= Singapore National Para Games =

Multi-sports event for the disabled in Singapore

The Singapore National Para Games (SNPG), formerly known as National Disability Games and then as National Disability League (NDL), is a multi-sports event for the disabled in Singapore. The league is held over a period of a few months yearly, to promote sports and nurture healthy lifestyle amongst the disabled as well as providing local competitiveness opportunities. It serves as a platform for people with disabilities to participate in the event on both a recreational and competitive level, as well as to create better awareness of disability sports amongst the able-bodied community.

In 2002, the National Disability Games was a series of disability sports events spread over seven days. In 2006. the Singapore Disability Sports Council (SDSC) revamped the Games and renamed it as the National Disability League. This new league format allowed participants to compete across three months, increasing their opportunities for exposure and social interaction.

Between the years of 2002 and 2005, the spirit of the games has grown tremendously as the National Disability Games functioned as a series of disability sports events spread over seven challenging and competitive days. This strongly signifies the increasing number of disabled people who are keen to participate in sports-related activities and it confirms the proven popularity of this league structure.

In 2006, SDSC has transformed the National Disability Games into the very first National Disability League (NDL), spreading across two to three months of highly anticipated competitive sports experience and exposure. NDL had provided a sustainable platform to enhance the performance growth and 'feel' of competition during the three months. By inducting a sustainable platform, it allowed athletes to review areas of improvement in their performances and strive to improve during their next round of competition.

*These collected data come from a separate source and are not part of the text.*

theorem pvGroupRuns_eq (s : List (String × Int)) (hp : s.Pairwise (fun a b => a.2 ≤ b.2)) :
    pvGroupRuns s = (PySem.Set.ofList (s.map (fun m => m.2))).map
      (fun r => (r, PySem.List.sorted ((s.filter (fun m => m.2 == r)).map (fun x => x.1)) (fun x => x) false)) := by
  induction s using pvGroupRuns.induct with
  | case1 => simp [pvGroupRuns, PySem.Set.ofList]
  | case2 m t ih =>
    have hTW : (m :: t).takeWhile (fun x => x.2 == m.2) = m :: t.takeWhile (fun x => x.2 == m.2) := by
      simp
    have hDW : (m :: t).dropWhile (fun x => x.2 == m.2) = t.dropWhile (fun x => x.2 == m.2) := by
      simp
    have hsplit : (t.takeWhile (fun x => x.2 == m.2)) ++ (t.dropWhile (fun x => x.2 == m.2)) = t :=
      List.takeWhile_append_dropWhile
    have htake_all : ∀ x ∈ t.takeWhile (fun x => x.2 == m.2), x.2 = m.2 := by
      intro x hx
      have := List.mem_takeWhile_imp hx
      simpa using this
    have hpc := List.pairwise_cons.mp hp
    have hmt : ∀ y ∈ t, m.2 ≤ y.2 := hpc.1
    have hprest : (t.dropWhile (fun x => x.2 == m.2)).Pairwise (fun a b => a.2 ≤ b.2) :=
      List.Pairwise.sublist (List.dropWhile_sublist _) hpc.2
    have hrest_gt : ∀ y ∈ t.dropWhile (fun x => x.2 == m.2), m.2 < y.2 := by
      intro y hy
      obtain ⟨h0, r', hxr⟩ := List.exists_cons_of_ne_nil (List.ne_nil_of_mem hy)
      have hh0 : ¬ ((fun x : String × Int => x.2 == m.2) h0 = true) := by
        have := List.head?_dropWhile_not (fun x : String × Int => x.2 == m.2) t
        rw [hxr] at this
        simpa using this
      have hne : h0.2 ≠ m.2 := by simpa using hh0
      have hmem0 : h0 ∈ t := (List.dropWhile_sublist _).mem (by rw [hxr]; simp)
      have hlt : m.2 < h0.2 := lt_of_le_of_ne (hmt h0 hmem0) (Ne.symm hne)
      rw [hxr, List.mem_cons] at hy
      rcases hy with hy | hy
      · rw [hy]; exact hlt
      · exact lt_of_lt_of_le hlt ((List.pairwise_cons.mp (hxr ▸ hprest)).1 y hy)
    have hfilter_t : t.filter (fun x => x.2 == m.2) = t.takeWhile (fun x => x.2 == m.2) := by
      conv_lhs => rw [← hsplit]
      rw [List.filter_append]
      rw [List.filter_eq_self.mpr (fun x hx => by simp [htake_all x hx])]
      rw [List.filter_eq_nil_iff.mpr (fun y hy => by simp; exact ne_of_gt (hrest_gt y hy))]
      simp
    have hkeys : PySem.Set.ofList ((m :: t).map (fun x => x.2))
        = m.2 :: PySem.Set.ofList ((t.dropWhile (fun x => x.2 == m.2)).map (fun x => x.2)) := by
      have hmap : (m :: t).map (fun x : String × Int => x.2)
          = m.2 :: ((t.takeWhile (fun x => x.2 == m.2)).map (fun x => x.2)
              ++ (t.dropWhile (fun x => x.2 == m.2)).map (fun x => x.2)) := by
        rw [List.map_cons, ← List.map_append, hsplit]
      rw [hmap]
      apply pvOfList_run_cons
      · intro x hx
        simp only [List.mem_map] at hx
        obtain ⟨y, hy, hxy⟩ := hx
        rw [← hxy]; exact htake_all y hy
      · intro hmem
        simp only [List.mem_map] at hmem
        obtain ⟨y, hy, hxy⟩ := hmem
        exact absurd hxy (ne_of_lt (hrest_gt y hy)).symm
    have hfilter_rest : ∀ r ∈ PySem.Set.ofList ((t.dropWhile (fun x => x.2 == m.2)).map (fun x => x.2)),
        (m :: t).filter (fun x => x.2 == r) = (t.dropWhile (fun x => x.2 == m.2)).filter (fun x => x.2 == r) := by
      intro r hr
      have hrgt : m.2 < r := by
        rw [PySem.Set.mem_ofList] at hr
        simp only [List.mem_map] at hr
        obtain ⟨y, hy, hxy⟩ := hr
        rw [← hxy]; exact hrest_gt y hy
      rw [List.filter_cons]
      rw [if_neg (by simp; exact ne_of_lt hrgt)]
      conv_lhs => rw [← hsplit]
      rw [List.filter_append]
      rw [List.filter_eq_nil_iff.mpr (fun x hx => by
        simp; rw [htake_all x hx]; exact ne_of_lt hrgt)]
      simp
    rw [pvGroupRuns, hTW, hDW]
    rw [hkeys, List.map_cons]
    congr 1
    · show (m.2, PySem.List.sorted ((m :: t.takeWhile (fun x => x.2 == m.2)).map (fun x => x.1)) (fun x => x) false)
        = (m.2, PySem.List.sorted (((m :: t).filter (fun m' => m'.2 == m.2)).map (fun x => x.1)) (fun x => x) false)
      rw [List.filter_cons, if_pos (by simp), hfilter_t]
    · have ih' := ih (by rw [hDW]; exact hprest)
      rw [hDW] at ih'
      rw [ih']
      exact (List.map_congr_left (fun r hr => by rw [hfilter_rest r hr])).symm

NDL 2009 saw the highest participation rate ever with 875 participants. These were a diverse mix of various disability groups from 12 voluntary welfare organisations, 6 special schools and 39 individuals. This was a remarkable achievement as compared to the previous years:

- 2008 - 687 participants (with 7 sports)
- 2007 - 518 participants (with 11 sports)
- 2006 - 357 participants (with 13 sports)

The 15 sports offered in 2009 were archery, badminton, basketball, boccia, bowling, chess, equestrianism, futsal, handcycling, lawn bowls, powerchair football, sailing, shooting, table tennis, and wheelchair basketball.

Besides its emphasis on sustainable sports development, NDL focuses on spotting sports talents as well and serves as an avenue to select athletes to represent Singapore at International and regional competitions such as the 1st Asian Youth Paralympic Games 2009 in Tokyo, Japan and the 5th ASEAN ParaGames 2009 Kuala Lumpur, Malaysia.

In 2016, the NDL was renamed the Singapore National Para Games to align with the Singapore National Games.